Startup general interestVenture Capital

Know where you are in the cycle, but don’t let it knock you off course

By October 17, 2011 No Comments

Roger Ehrenberg of IA Ventures put up an interesting post on Friday about the importance of staying focused on your business and not getting distracted by the overall macro-economic picture or whether we are in a bubble or not.

I agree with this up to a point.

Roger titled the post ‘Know thyself’ and he starts with a seven point process for building a company which neatly captures what has become regarded as best practice over the last five years or so:

  1. Have a plan
  2. Speak to lots of smart people about the plan
  3. Iterate the plan
  4. Execute the plan
  5. Constantly critique the plan
  6. Adjust the plan as necessary
  7. Rinse, repeat

Which he summarises as “In short, know thyself and stay true to the mission. … And if your mission, over time, proves to truly suck, then it’s time to ditch the mission and reassess”.

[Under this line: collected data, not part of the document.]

-- pv_equiv track=rewrite | github.com/YuvalHilay/2020-missions | untitled10.py | issubireversedstring
-- ===== SOURCE A (Python) =====
-- def issubireversedstring(string, old):
--     zdx = 0#make an obj be 0 (flag)
--     string2 = string[::-1]#make a reverese string of "string"
--     for t in old:
--         j = string2.find(t, zdx)#if substring found in the bigger string make the t to the index that found in string
--         if j != -1:#if it found
--             zdx = j #make zdx to be j
--         else:
--             return False#if is not hidden in reversed
--     return True#if is hidden in reversed
-- ===== SOURCE B (Python) =====
-- def issubireversedstring(string, old):
--     # Index-based algorithm: precompute, per character, the sorted list of its
--     # positions in the reversed string; then for each char of old, binary-search
--     # the first position >= zdx (A's find never moves past the match, so zdx is
--     # set to the found position itself, not position+1).
--     s2 = string[::-1]
--     pos = {}
--     for i, c in enumerate(s2):
--         pos.setdefault(c, []).append(i)
--     zdx = 0
--     for t in old:
--         lst = pos.get(t)
--         if lst is None:
--             return False
--         lo, hi = 0, len(lst)
--         while lo < hi:
--             mid = (lo + hi) // 2
--             if lst[mid] < zdx:
--                 lo = mid + 1
--             else:
--                 hi = mid
--         if lo == len(lst):
--             return False
--         zdx = lst[lo]
--     return True
-- ===== Notes on version B (the rewrite author's own statement) =====
-- stated objective: alternative
-- what changed: A rescans the reversed string with string2.find(t, zdx) for every character of old; B instead builds a per-character index of sorted positions in the reversed string in one pass and answers each character of old by a hand-written binary search for the first position >= zdx (keeping A's semantics that zdx is set to the found position itself, not past it).
import Mathlib
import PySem

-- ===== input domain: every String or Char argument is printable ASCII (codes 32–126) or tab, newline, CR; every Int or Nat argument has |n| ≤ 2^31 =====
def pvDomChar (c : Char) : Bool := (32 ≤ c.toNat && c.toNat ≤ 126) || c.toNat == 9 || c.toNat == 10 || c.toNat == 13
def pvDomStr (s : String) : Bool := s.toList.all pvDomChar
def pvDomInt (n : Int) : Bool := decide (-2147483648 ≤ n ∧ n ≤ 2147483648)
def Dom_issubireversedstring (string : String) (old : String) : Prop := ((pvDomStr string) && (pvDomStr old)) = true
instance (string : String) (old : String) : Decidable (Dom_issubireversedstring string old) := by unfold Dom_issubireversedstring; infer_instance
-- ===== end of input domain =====

-- B replaces A's repeated str.find scans by a precomputed per-character position index plus binary search (alternative indexing algorithm); return value only, no mutation.


-- ===== PORT A =====
-- the for-loop of A: state zdx, early return False when find misses
def aLoop (s2 : List Char) : List Char → Int → Bool
  | [], _ => true
  | t :: ts, zdx =>
      let j := PySem.Chars.findFrom s2 [t] zdx
      if j ≠ -1 then aLoop s2 ts j else false

def issubireversedstring (string : String) (old : String) : Bool :=
  -- string[::-1]; slice? with step -1 never returns none, so getD's default is dead
  let string2 := (PySem.List.slice? string.toList none none (-1)).getD []
  aLoop string2 old.toList 0

-- ===== PORT B =====
-- 'pos.setdefault(c, []).append(i)' over enumerate(s2): pos[c] = pos.get(c, []) + [i]
def buildPos (s2 : List Char) : PySem.Dict Char (List Int) :=
  (PySem.List.enumerate s2 0).foldl (fun d p => d.modify p.2 [] (fun x => x ++ [p.1])) PySem.Dict.empty

-- Source B's hand-written while-loop binary search; lo, hi, mid are nonnegative ints, so Nat
-- arithmetic and Nat division coincide with Python's '//' here; mid < lst.length whenever
-- lst[mid] is read, so getD's default is dead
def bsearch (lst : List Int) (zdx : Int) (lo hi : Nat) : Nat :=
  if _h : lo < hi then
    let mid := (lo + hi) / 2
    if lst.getD mid 0 < zdx then bsearch lst zdx (mid + 1) hi else bsearch lst zdx lo mid
  else lo
termination_by hi - lo
decreasing_by all_goals omega

-- the for-loop of Source B: pos.get(t) is None → False, else binary search for first position ≥ zdx
def bLoop (pos : PySem.Dict Char (List Int)) : List Char → Int → Bool
  | [], _ => true
  | t :: ts, zdx =>
      match pos.get? t with
      | none => false
      | some lst =>
          let lo := bsearch lst zdx 0 lst.length
          if lo = lst.length then false else bLoop pos ts (lst.getD lo 0)

def issubireversedstring_alt (string : String) (old : String) : Bool :=
  let s2 := (PySem.List.slice? string.toList none none (-1)).getD []
  bLoop (buildPos s2) old.toList 0

-- ===== PRECONDITION & SPEC =====
def Spec_issubireversedstring (string : String) (old : String) (out : Bool) : Prop := out = issubireversedstring_alt string old
instance (string : String) (old : String) (out : Bool) : Decidable (Spec_issubireversedstring string old out) := by unfold Spec_issubireversedstring; infer_instance

-- ===== CLAIM (what is proved, stated in full; the proofs are below) =====
def Claim_equal_issubireversedstring : Prop := ∀ (string : String) (old : String), Dom_issubireversedstring string old → Spec_issubireversedstring string old (issubireversedstring string old)

-- ===== LEMMAS AND PROOFS =====

-- the positions of c in s2 in increasing order: what buildPos stores under key c
def posList (s2 : List Char) (c : Char) : List Int :=
  ((PySem.List.enumerate s2 0).filter (fun p => p.2 == c)).map (fun p => p.1)

lemma buildPos_getD (s2 : List Char) (c : Char) :
    (buildPos s2).getD c [] = posList s2 c := by
  have h : buildPos s2 = List.foldl (fun (d : PySem.Dict Char (List Int)) (q : Char × Int) => d.modify q.1 [] (fun x => x ++ [q.2])) PySem.Dict.empty ((PySem.List.enumerate s2 0).map (fun p => (p.2, p.1))) := (List.foldl_map (f := fun (p : Int × Char) => (p.2, p.1)) (g := fun (d : PySem.Dict Char (List Int)) q => d.modify q.1 [] (fun x => x ++ [q.2])) (l := PySem.List.enumerate s2 0) (init := PySem.Dict.empty)).symm
  rw [h, PySem.Dict.getD_foldl_modify_append]
  unfold posList
  simp [List.filter_map, Function.comp_def]

lemma buildPos_get?_none (s2 : List Char) (c : Char) :
    (buildPos s2).get? c = none ↔ c ∉ s2 := by
  rw [PySem.Dict.get?_eq_none_iff_contains]
  unfold buildPos
  rw [show (fun (d : PySem.Dict Char (List Int)) (p : Int × Char) => d.modify p.2 [] (fun x => x ++ [p.1]))
      = (fun d p => d.modify ((fun (p : Int × Char) => p.2) p) [] ((fun (_ : PySem.Dict Char (List Int)) (p : Int × Char) => (fun x => x ++ [p.1])) d p)) from rfl]
  rw [PySem.Dict.contains_eq_decide_mem_keys, PySem.Dict.keys_foldl_modify_key]
  simp [PySem.List.map_snd_enumerate, PySem.Dict.keys_empty]

lemma mem_posList (s2 : List Char) (c : Char) (x : Int) :
    x ∈ posList s2 c ↔ ∃ (k : Nat) (h : k < s2.length), x = (k : Int) ∧ s2[k] = c := by
  unfold posList
  simp only [List.mem_map, List.mem_filter, PySem.List.mem_enumerate_iff]
  constructor
  · rintro ⟨p, ⟨⟨k, hk, rfl⟩, hc⟩, rfl⟩
    simp only [beq_iff_eq] at hc
    exact ⟨k, hk, by simp, hc⟩
  · rintro ⟨k, hk, rfl, hc⟩
    exact ⟨((k : Int), s2[k]), ⟨⟨k, hk, by simp⟩, by simpa using hc⟩, rfl⟩

lemma posList_pairwise (s2 : List Char) (c : Char) :
    (posList s2 c).Pairwise (· < ·) := by
  unfold posList
  exact List.Pairwise.map _ (fun a b h => h) ((PySem.List.pairwise_lt_enumerate s2 0).filter _)

-- Source B's binary search returns the first index of [lo, hi] whose element is ≥ zdx
lemma bsearch_spec (lst : List Int) (zdx : Int) (lo hi : Nat)
    (hmono : ∀ p q (hp : p < lst.length) (hq : q < lst.length), p ≤ q → lst[p] ≤ lst[q]) :
    hi ≤ lst.length → lo ≤ hi →
    (∀ i (h : i < lst.length), i < lo → lst[i] < zdx) →
    (∀ i (h : i < lst.length), hi ≤ i → zdx ≤ lst[i]) →
    (∀ i (h : i < lst.length), i < bsearch lst zdx lo hi → lst[i] < zdx) ∧
    (∀ i (h : i < lst.length), bsearch lst zdx lo hi ≤ i → zdx ≤ lst[i]) ∧
    bsearch lst zdx lo hi ≤ hi := by
  fun_induction bsearch lst zdx lo hi with
  | case1 lo hi h mid hlt ih =>
      intro hhi hlh hlo hhi2
      have hmid : mid < lst.length := by omega
      rw [List.getD_eq_getElem lst 0 hmid] at hlt
      obtain ⟨c1, c2, c3⟩ := ih hhi (by omega)
        (fun i hi' hle => lt_of_le_of_lt (hmono i mid hi' hmid (by omega)) hlt)
        hhi2
      exact ⟨c1, c2, c3⟩
  | case2 lo hi h mid hge ih =>
      intro hhi hlh hlo hhi2
      have hmid : mid < lst.length := by omega
      rw [List.getD_eq_getElem lst 0 hmid] at hge
      push Not at hge
      obtain ⟨c1, c2, c3⟩ := ih (by omega) (by omega) hlo
        (fun i hi' hle => le_trans hge (hmono mid i hmid hi' hle))
      exact ⟨c1, c2, by omega⟩
  | case3 lo hi h =>
      intro hhi hlh hlo hhi2
      exact ⟨fun i hi' hlt => hlo i hi' hlt, fun i hi' hge => hhi2 i hi' (by omega), by omega⟩

lemma singleton_prefix_drop_iff (t : Char) (s2 : List Char) (i : Nat) :
    [t] <+: s2.drop i ↔ ∃ h : i < s2.length, s2[i] = t := by
  constructor
  · rintro ⟨rest, hrest⟩
    have hl : i < s2.length := by
      by_contra h
      rw [List.drop_eq_nil_iff.2 (by omega)] at hrest
      simp at hrest
    refine ⟨hl, ?_⟩
    rw [List.drop_eq_getElem_cons hl] at hrest
    injection hrest with h1 _
    exact h1.symm
  · rintro ⟨hl, hc⟩
    rw [List.drop_eq_getElem_cons hl, hc]
    exact ⟨_, rfl⟩

lemma singleton_infix_iff (t : Char) (l : List Char) : [t] <:+: l ↔ t ∈ l := by
  constructor
  · intro h; exact (List.singleton_sublist).1 h.sublist
  · intro h
    obtain ⟨s, u, rfl⟩ := List.append_of_mem h
    exact ⟨s, u, by simp⟩

lemma mem_drop_iff (t : Char) (s2 : List Char) (zdx : Nat) :
    t ∈ s2.drop zdx ↔ ∃ (k : Nat) (h : k < s2.length), zdx ≤ k ∧ s2[k] = t := by
  constructor
  · intro hmem
    obtain ⟨q, hq, hqe⟩ := List.mem_iff_getElem.1 hmem
    rw [List.length_drop] at hq
    refine ⟨zdx + q, by omega, by omega, ?_⟩
    rw [← hqe, List.getElem_drop]
  · rintro ⟨k, hk, hzk, hke⟩
    rw [List.mem_iff_getElem]
    refine ⟨k - zdx, by rw [List.length_drop]; omega, ?_⟩
    rw [List.getElem_drop]
    have h2 : zdx + (k - zdx) = k := by omega
    simp_rw [h2]
    exact hke

-- main bridge: A's find-loop equals B's index-lookup loop from any start index ≤ |s2|
lemma key (s2 ol : List Char) : ∀ (zdx : Nat), zdx ≤ s2.length →
    aLoop s2 ol (zdx : Int) = bLoop (buildPos s2) ol (zdx : Int) := by
  induction ol with
  | nil => intro zdx hz; rfl
  | cons t ts ih =>
      intro zdx hz
      have hpw := posList_pairwise s2 t
      rw [List.pairwise_iff_getElem] at hpw
      have hmono : ∀ p q (hp : p < (posList s2 t).length) (hq : q < (posList s2 t).length),
          p ≤ q → (posList s2 t)[p] ≤ (posList s2 t)[q] := by
        intro p q hp hq hle
        rcases Nat.lt_or_ge p q with h | h
        · exact le_of_lt (hpw p q hp hq h)
        · have h2 : p = q := by omega
          subst h2; exact le_refl _
      simp only [aLoop, bLoop]
      cases hg : (buildPos s2).get? t with
      | none =>
          have hnot : t ∉ s2 := (buildPos_get?_none s2 t).1 hg
          have hfind : PySem.Chars.findFrom s2 [t] (zdx : Int) = -1 := by
            rw [PySem.Chars.findFrom_natCast_eq_neg_one_iff s2 [t] zdx hz, singleton_infix_iff]
            exact fun hmem => hnot (List.mem_of_mem_drop hmem)
          simp [hfind]
      | some lst =>
          have hlst : lst = posList s2 t := by
            have h0 := buildPos_getD s2 t
            rw [PySem.Dict.getD_eq_get?_getD, hg] at h0
            simpa using h0
          subst hlst
          change _ = if bsearch (posList s2 t) (zdx : Int) 0 (posList s2 t).length = (posList s2 t).length then false
              else bLoop (buildPos s2) ts ((posList s2 t).getD (bsearch (posList s2 t) (zdx : Int) 0 (posList s2 t).length) 0)
          set L := posList s2 t with hL
          set r := bsearch L (zdx : Int) 0 L.length with hr
          obtain ⟨c1, c2, c3⟩ := bsearch_spec L (zdx : Int) 0 L.length hmono (le_refl _) (by omega)
            (by omega) (fun i h hge => absurd h (by omega))
          by_cases hre : r = L.length
          · -- every stored position is < zdx → no occurrence of t at an index ≥ zdx → find misses
            have hfind : PySem.Chars.findFrom s2 [t] (zdx : Int) = -1 := by
              rw [PySem.Chars.findFrom_natCast_eq_neg_one_iff s2 [t] zdx hz, singleton_infix_iff]
              intro hmem
              obtain ⟨k, hk, hzk, hke⟩ := (mem_drop_iff t s2 zdx).1 hmem
              have hocc : ((k : Nat) : Int) ∈ L := by
                rw [hL, mem_posList]; exact ⟨k, hk, rfl, hke⟩
              obtain ⟨q, hq, hqe⟩ := List.mem_iff_getElem.1 hocc
              have hlt := c1 q hq (by omega)
              rw [hqe] at hlt
              omega
            rw [if_pos hre, hfind]
            simp
          · -- L[r] is the first stored position ≥ zdx; it equals find's result
            have hrlt : r < L.length := by omega
            have hvmem : L[r] ∈ L := List.getElem_mem hrlt
            have hvmem' : L[r] ∈ posList s2 t := hvmem
            obtain ⟨k, hk, hke, hkc⟩ := (mem_posList s2 t _).1 hvmem'
            have hvge : (zdx : Int) ≤ L[r] := c2 r hrlt (le_refl _)
            have hjne : PySem.Chars.findFrom s2 [t] (zdx : Int) ≠ -1 := by
              rw [Ne, PySem.Chars.findFrom_natCast_eq_neg_one_iff s2 [t] zdx hz, singleton_infix_iff]
              intro hcon
              exact hcon ((mem_drop_iff t s2 zdx).2 ⟨k, hk, by omega, hkc⟩)
            obtain ⟨hj1, hj2, hj3⟩ := PySem.Chars.findFrom_natCast_spec s2 [t] zdx hz hjne
            set j := PySem.Chars.findFrom s2 [t] (zdx : Int) with hjdef
            rw [singleton_prefix_drop_iff] at hj2
            obtain ⟨hjlt, hjc⟩ := hj2
            have hjk : j.toNat ≤ k := by
              by_contra hgt
              exact (hj3 k (by omega) (by omega)) ((singleton_prefix_drop_iff t s2 k).2 ⟨hk, hkc⟩)
            have hjmem : ((j.toNat : Nat) : Int) ∈ L := by
              rw [hL, mem_posList]; exact ⟨j.toNat, hjlt, rfl, hjc⟩
            obtain ⟨q, hq, hqe⟩ := List.mem_iff_getElem.1 hjmem
            have hqr : r ≤ q := by
              by_contra hlt
              have hx := c1 q hq (by omega)
              rw [hqe] at hx
              omega
            have hkj : L[r] ≤ (j.toNat : Int) := by
              rw [← hqe]; exact hmono r q hrlt hq hqr
            have hjeq : j = L[r] := by omega
            rw [if_neg hre, if_pos hjne]
            rw [List.getD_eq_getElem L 0 hrlt, ← hjeq]
            have hcast : j = ((j.toNat : Nat) : Int) := by omega
            rw [hcast]
            exact ih j.toNat (by omega)

-- ===== VERDICT (by name: the statement is the Claim_ definition above) =====
theorem issubireversedstring_spec : Claim_equal_issubireversedstring := by
  intro string old _
  unfold Spec_issubireversedstring issubireversedstring issubireversedstring_alt
  simpa using key ((PySem.List.slice? string.toList none none (-1)).getD []) old.toList 0 (by omega)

I fully agree with that, although I still run into a surprising number of companies that don’t see the net benefit of having open conversations about their plans.  It has been said a thousand times before, but these days ideas are cheap and execution is everything.  For most businesses the gains to be had from sharing ideas to speed the iteration process and improve execution far outweigh the risks of plagiarism.  And if you think your company is one of the exceptions take the time to think it through again to be sure you aren’t arriving at the conclusion for the wrong reasons (fear of rejection, natural reticence to share etc.).

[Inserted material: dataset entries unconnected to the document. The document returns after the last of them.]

-- run lengths of character c
def pvKsOf (runs : List (Char × Int)) (c : Char) : List Int :=
  (runs.filter (fun p => p.1 == c)).map (·.2)

-- B's per-character feasibility count
def pvTsum (L : Int) (ks : List Int) : Int :=
  ((ks.filter (fun k => decide (L ≤ k))).map (fun k => k - L + 1)).sum

-- the common specification: L is a feasible length
def pvG (runs : List (Char × Int)) (L : Int) : Prop :=
  1 ≤ L ∧ ∃ c, 3 ≤ pvTsum L (pvKsOf runs c)

-- x is the greatest feasible length (-1 if none)
def pvBest (runs : List (Char × Int)) (x : Int) : Prop :=
  (x = -1 ∧ ∀ L, ¬ pvG runs L) ∨ (pvG runs x ∧ ∀ L, pvG runs L → L ≤ x)

theorem pvBest_unique (runs : List (Char × Int)) (x y : Int)
    (hx : pvBest runs x) (hy : pvBest runs y) : x = y := by
  rcases hx with ⟨hx1, hx2⟩ | ⟨hx1, hx2⟩ <;> rcases hy with ⟨hy1, hy2⟩ | ⟨hy1, hy2⟩
  · omega
  · exact absurd hy1 (hx2 y)
  · exact absurd hx1 (hy2 x)
  · exact le_antisymm (hy2 x hx1) (hx2 y hy1)

-- ---- loops to runs ----
theorem pvRunEnd_le (cs : List Char) (n l r : Nat) (h : r ≤ n) : pvRunEnd cs n l r ≤ n := by
  rw [pvRunEnd]
  split
  · exact pvRunEnd_le cs n l (r + 1) (by omega)
  · exact h
termination_by n - r

theorem pvRunsLoop_acc (cs : List Char) (n i : Nat) (acc : List (Char × Int)) :
    pvRunsLoop cs n i acc = acc ++ pvRunsLoop cs n i [] := by
  by_cases h : i < n
  · rw [pvRunsLoop_pos cs n i acc h, pvRunsLoop_pos cs n i [] h, List.nil_append,
      pvRunsLoop_acc cs n (pvRunEnd cs n i i) (acc ++ _),
      pvRunsLoop_acc cs n (pvRunEnd cs n i i) [_]]
    simp
  · rw [pvRunsLoop_neg cs n i acc h, pvRunsLoop_neg cs n i [] h, List.append_nil]
termination_by n - i
decreasing_by all_goals (have := pvRunEnd_gt cs n i h; omega)

theorem pvALoop_eq (cs : List Char) (n l : Nat) (m : PySem.Dict Char (List Int)) :
    pvALoop cs n l m = (pvRunsLoop cs n l []).foldl (fun m p => pvAStep m p.1 p.2) m := by
  by_cases h : l < n
  · rw [pvALoop_pos cs n l m h, pvRunsLoop_pos cs n l [] h, List.nil_append,
      pvRunsLoop_acc cs n (pvRunEnd cs n l l) [_],
      pvALoop_eq cs n (pvRunEnd cs n l l)]
    simp
  · rw [pvALoop_neg cs n l m h, pvRunsLoop_neg cs n l [] h, List.foldl_nil]
termination_by n - l
decreasing_by all_goals (have := pvRunEnd_gt cs n l h; omega)

theorem pvRuns_bounds (cs : List Char) (n i : Nat) (hi : i ≤ n) :
    ∀ p ∈ pvRunsLoop cs n i [], 1 ≤ p.2 ∧ p.2 ≤ (n : Int) := by
  by_cases h : i < n
  · rw [pvRunsLoop_pos cs n i [] h, List.nil_append,
      pvRunsLoop_acc cs n (pvRunEnd cs n i i) [_]]
    intro p hp
    rcases List.mem_append.mp hp with hp | hp
    · simp only [List.mem_singleton] at hp
      subst hp
      have h1 := pvRunEnd_gt cs n i h
      have h2 := pvRunEnd_le cs n i i hi
      simp only
      omega
    · exact pvRuns_bounds cs n (pvRunEnd cs n i i) (pvRunEnd_le cs n i i hi) p hp
  · rw [pvRunsLoop_neg cs n i [] h]; simp
termination_by n - i
decreasing_by all_goals (have := pvRunEnd_gt cs n i h; omega)

theorem pvKs_bounds (cs : List Char) (n : Nat) (hn : n = cs.length) (c : Char) :
    ∀ k ∈ pvKsOf (pvRunsLoop cs n 0 []) c, 1 ≤ k ∧ k ≤ (n : Int) := by
  intro k hk
  rcases List.mem_map.mp hk with ⟨p, hp, rfl⟩
  exact pvRuns_bounds cs n 0 (by omega) p (List.mem_of_mem_filter hp)

-- ---- dict lemmas ----
theorem pvGetD_insertAppend (l : List Int) (m : PySem.Dict Char (List Int)) (c c' : Char) :
    ((l.foldl (fun m i => m.insert c (m.getD c [] ++ [i])) m).getD c' []) =
      m.getD c' [] ++ (if c' = c then l else []) := by
  induction l generalizing m with
  | nil => simp
  | cons x t ih =>
    simp only [List.foldl_cons]
    rw [ih]
    by_cases hc : c' = c
    · subst hc
      rw [PySem.Dict.getD_insert_self]
      simp
    · rw [PySem.Dict.getD_insert_of_ne _ _ _ hc]
      simp [hc]

theorem pvAStep_getD (m : PySem.Dict Char (List Int)) (c c' : Char) (k : Int) :
    (pvAStep m c k).getD c' [] = m.getD c' [] ++ (if c' = c then pvCand k else []) :=
  pvGetD_insertAppend _ m c c'

theorem pvAFold_getD (runs : List (Char × Int)) (m : PySem.Dict Char (List Int)) (c : Char) :
    ((runs.foldl (fun m p => pvAStep m p.1 p.2) m).getD c []) =
      m.getD c [] ++ (pvKsOf runs c).flatMap pvCand := by
  induction runs generalizing m with
  | nil => simp [pvKsOf]
  | cons p t ih =>
    simp only [List.foldl_cons]
    rw [ih, pvAStep_getD]
    by_cases hc : c = p.1
    · subst hc
      simp [pvKsOf, List.filter_cons]
    · have hc' : ¬ p.1 = c := fun h => hc h.symm
      simp [pvKsOf, List.filter_cons, hc, hc']

theorem pvGroups_getD (runs : List (Char × Int)) (c : Char) :
    (pvGroups runs).getD c [] = pvKsOf runs c := by
  have key : ∀ (d : PySem.Dict Char (List Int)),
      ((runs.foldl (fun d p => d.insert p.1 (d.getD p.1 [] ++ [p.2])) d).getD c []) =
        d.getD c [] ++ pvKsOf runs c := by
    induction runs with
    | nil => intro d; simp [pvKsOf]
    | cons p t ih =>
      intro d
      simp only [List.foldl_cons]
      rw [ih]
      by_cases hc : c = p.1
      · subst hc
        rw [PySem.Dict.getD_insert_self]
        simp [pvKsOf, List.filter_cons]
      · have hc' : ¬ p.1 = c := fun h => hc h.symm
        rw [PySem.Dict.getD_insert_of_ne _ _ _ hc]
        simp [pvKsOf, List.filter_cons, hc, hc']
  have h := key PySem.Dict.empty
  simpa using h

theorem pvGroups_keys_mem (runs : List (Char × Int)) (c : Char) :
    c ∈ (pvGroups runs).keys ↔ c ∈ runs.map (·.1) := by
  unfold pvGroups
  rw [PySem.Dict.keys_foldl_insert_key runs (·.1) (fun d p => d.getD p.1 [] ++ [p.2])]
  rw [PySem.Set.mem_update]
  constructor
  · rintro (h | h)
    · simp [PySem.Dict.keys, PySem.Dict.empty] at h
    · exact h
  · exact Or.inr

Where I depart a little from Roger is with his assertion that entrepreneurs and VCs alike pay ‘way too much attention” to the discussion in the market about whether there is a venture bubble and the prospects for micro-VCs, large venture funds doing seed deals and so on.  I agree that the first and last thing entrepreneurs should think about every day is running their company, but it is important to keep an eye on the wider market as the direction of the economy and the fundraising market need to be factored into strategy.

Roger’s post reads like a reaction to entrepreneurs and VCs spending too much time reading blogs and gossiping about the state of the venture industry, and he isn’t advocating ignoring the world outside of the office, saying “Worried about the macro environment? If you’re a company then raise 2-years of cash, not 9-12 months.”, and that is a fair point.  I do, however, think that it is important for anyone deciding on future exit potential or likely ability to raise money down the line to have a good handle on the markets that will provide the finance.  The challenge for venture backed startups is to optimise speed of growth against the constraint of dilution that comes from the cash required to finance that growth.  That optimisation is hard to pull off without a good understanding of the venture markets.

Moreover, I don’t think that is possible to quickly get a handle on the venture markets.  The venture world has almost as many opinions as it has practitioners and it remains a murky and mysterious world (despite the efforts of many to introduce some transparency, including roger and myself).  I regularly encounter people who make bad budgeting decisions because they are over optimistic about the chances of raising more money, and occasionally meet people who should raise money but aren’t because they over estimate how hard it would be.  Characters like these would make better decisions and have more success if they spent more time reading Techcrunch and venture blogs rather than less.